*Problem details*
Below are the records; copy exactly the stretch from the line containing "succ m ih =>" through the line containing "Claim_equal_get_splitting_parts := by", both ends included, and nothing else.

Stored items:
>>>>>

-- pv_equiv track=rewrite | github.com/elokwentnie/usefulday | src/file_management/split_pdf.py | get_splitting_parts
-- ===== SOURCE A (Python) =====
-- from typing import List, Optional
--
-- def get_splitting_parts(pdf_length: int, num_parts: int) -> List[List[int]]:
--     """Calculate page ranges for splitting the PDF."""
--     pages_per_part = pdf_length // num_parts
--     remainder = pdf_length % num_parts
--
--     parts = []
--     start = 0
--     for i in range(num_parts):
--         end = start + pages_per_part + (1 if i < remainder else 0)
--         parts.append(list(range(start, end)))
--         start = end
--     return parts
-- ===== SOURCE B (Python) =====
-- def get_splitting_parts(pdf_length, num_parts):
--     """Calculate page ranges for splitting the PDF."""
--     q, r = divmod(pdf_length, num_parts)
--     def start(i):
--         return i * q + min(i, r)
--     return [list(range(start(i), start(i + 1))) for i in range(num_parts)]
-- ===== Notes on version B (the rewrite author's own statement) =====
-- stated objective: alternative
-- what changed: Replaces A's running start/end accumulator loop with a closed-form per-part start index start(i)=i*q+min(i,r) and builds the result as a map over range(num_parts).
import Mathlib
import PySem

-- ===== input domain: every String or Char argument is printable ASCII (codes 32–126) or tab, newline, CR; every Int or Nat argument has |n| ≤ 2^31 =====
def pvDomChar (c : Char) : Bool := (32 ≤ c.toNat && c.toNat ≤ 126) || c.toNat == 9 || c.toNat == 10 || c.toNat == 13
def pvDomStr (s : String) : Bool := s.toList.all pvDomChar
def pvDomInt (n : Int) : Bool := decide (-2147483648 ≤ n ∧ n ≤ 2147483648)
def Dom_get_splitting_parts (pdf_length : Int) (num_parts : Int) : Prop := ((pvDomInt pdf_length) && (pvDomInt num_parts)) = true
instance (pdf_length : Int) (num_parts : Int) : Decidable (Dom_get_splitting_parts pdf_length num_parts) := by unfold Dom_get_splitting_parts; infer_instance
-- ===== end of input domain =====

-- B replaces A's running start/end accumulator with the closed-form start(i) = i*q + min(i,r); same cost, different decomposition.


-- ===== PORT A =====
-- for i in range(num_parts): end = start + pages_per_part + (1 if i < remainder else 0); parts.append(list(range(start,end))); start = end
def get_splitting_parts (pdf_length : Int) (num_parts : Int) : List (List Int) :=
  let pages_per_part := PySem.Int.floordiv pdf_length num_parts
  let remainder := PySem.Int.mod pdf_length num_parts
  ((PySem.List.pyRange 0 num_parts 1).foldl
    (fun (s : List (List Int) × Int) i =>
      let e := s.2 + pages_per_part + (if i < remainder then 1 else 0)
      (s.1 ++ [PySem.List.pyRange s.2 e 1], e))
    ([], 0)).1

-- ===== PORT B =====
-- def start(i): return i*q + min(i, r)
def gspStart (q r i : Int) : Int := i * q + min i r

def get_splitting_parts_alt (pdf_length : Int) (num_parts : Int) : List (List Int) :=
  let q := PySem.Int.floordiv pdf_length num_parts
  let r := PySem.Int.mod pdf_length num_parts
  (PySem.List.pyRange 0 num_parts 1).map
    (fun i => PySem.List.pyRange (gspStart q r i) (gspStart q r (i + 1)) 1)

-- ===== PRECONDITION & SPEC =====
-- Python raises ZeroDivisionError (in both A and B) exactly when num_parts == 0.
def Pre_get_splitting_parts (pdf_length : Int) (num_parts : Int) : Prop := num_parts ≠ 0
instance (pdf_length : Int) (num_parts : Int) : Decidable (Pre_get_splitting_parts pdf_length num_parts) := by unfold Pre_get_splitting_parts; infer_instance
def pvWitness_get_splitting_parts : Int × Int := (10, 3)

def Spec_get_splitting_parts (pdf_length : Int) (num_parts : Int) (out : List (List Int)) : Prop := out = get_splitting_parts_alt pdf_length num_parts
instance (pdf_length : Int) (num_parts : Int) (out : List (List Int)) : Decidable (Spec_get_splitting_parts pdf_length num_parts out) := by unfold Spec_get_splitting_parts; infer_instance

-- ===== CLAIM (what is proved, stated in full; the proofs are below) =====
def Claim_equal_get_splitting_parts : Prop := ∀ (pdf_length : Int) (num_parts : Int), Dom_get_splitting_parts pdf_length num_parts → Pre_get_splitting_parts pdf_length num_parts → Spec_get_splitting_parts pdf_length num_parts (get_splitting_parts pdf_length num_parts)

-- ===== LEMMAS AND PROOFS =====

-- one loop step advances the closed-form start by exactly q + (1 if i<r else 0)
lemma gspStart_step (q r i : Int) (hi : 0 ≤ i) :
    gspStart q r i + q + (if i < r then 1 else 0) = gspStart q r (i + 1) := by
  simp only [gspStart, add_one_mul]
  split_ifs <;> omega

-- loop invariant: starting A's fold at index a with running start = gspStart q r a
-- appends exactly B's pieces for indices a..b-1
lemma gsp_loop (q r : Int) (hr : 0 ≤ r) :
    ∀ (n : Nat) (a b : Int), 0 ≤ a → b - a = (n : Int) →
    ∀ (acc : List (List Int)),
    ((PySem.List.pyRange a b 1).foldl
      (fun (s : List (List Int) × Int) i =>
        let e := s.2 + q + (if i < r then 1 else 0)
        (s.1 ++ [PySem.List.pyRange s.2 e 1], e))
      (acc, gspStart q r a)).1
    = acc ++ (PySem.List.pyRange a b 1).map
        (fun i => PySem.List.pyRange (gspStart q r i) (gspStart q r (i + 1)) 1) := by
  intro n
  induction n with
  | zero =>
    intro a b ha hab acc
    rw [PySem.List.pyRange_one_eq_nil (by omega)]
    simp
  | succ m ih =>
    intro a b ha hab acc
    rw [PySem.List.pyRange_one_cons (by omega)]
    simp only [List.foldl_cons, List.map_cons]
    rw [gspStart_step q r a ha]
    rw [ih (a + 1) b (by omega) (by omega)]
    simp

theorem get_splitting_parts_spec : Claim_equal_get_splitting_parts := by
  intro pdf_length num_parts _ hpre
  unfold Spec_get_splitting_parts get_splitting_parts get_splitting_parts_alt
  by_cases hn : num_parts ≤ 0
  · rw [PySem.List.pyRange_one_eq_nil hn]
    simp
  · rw [not_le] at hn
    have hr : 0 ≤ PySem.Int.mod pdf_length num_parts := PySem.Int.mod_nonneg pdf_length hn
    have h0 : gspStart (PySem.Int.floordiv pdf_length num_parts) (PySem.Int.mod pdf_length num_parts) 0 = 0 := by
      simp [gspStart]; omega
    have := gsp_loop (PySem.Int.floordiv pdf_length num_parts) (PySem.Int.mod pdf_length num_parts)
      hr num_parts.toNat 0 num_parts (le_refl 0) (by omega) []
    rw [h0] at this
    simpa using this
def find_common_parts (contexts : List (String × String)) : String × (List (String × String)) × String :=
  if contexts.isEmpty then ("", [], "")
  else
    let strings := contexts.map (fun p => p.2)
    if strings.length == 1 then
      ("", [((contexts.map (fun p => p.1)).headD "", strings.headD "")], "")
    else
      let sls := strings.map String.toList
      let pfx := pvPrefixLoop (pvZipStar sls)
      let sfx := pvSuffixLoop (pvZipStar (sls.map List.reverse)) []
      let prefixLen := pfx.length
      let suffixLen := sfx.length
      -- dict rebuilt over contexts.items(); a dict's keys are distinct, so it is the map
      let parts := contexts.map (fun p =>
        (p.1, if suffixLen > 0
          then String.ofList (PySem.List.slice p.2.toList (some (prefixLen : Int)) (some (-(suffixLen : Int))))
          else String.ofList (PySem.List.slice p.2.toList (some (prefixLen : Int)) none)))
      (String.ofList pfx, parts, String.ofList sfx)

-- ===== PORT B =====

-- _lcp(a, b): the agreeing prefix of two strings, char by char
def pvLcp2 : List Char → List Char → List Char
  | a :: as, b :: bs => if a = b then a :: pvLcp2 as bs else []
  | _, _ => []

<<<<<

*Response to this exercise*
  | succ m ih =>
    intro a b ha hab acc
    rw [PySem.List.pyRange_one_cons (by omega)]
    simp only [List.foldl_cons, List.map_cons]
    rw [gspStart_step q r a ha]
    rw [ih (a + 1) b (by omega) (by omega)]
    simp

theorem get_splitting_parts_spec : Claim_equal_get_splitting_parts := by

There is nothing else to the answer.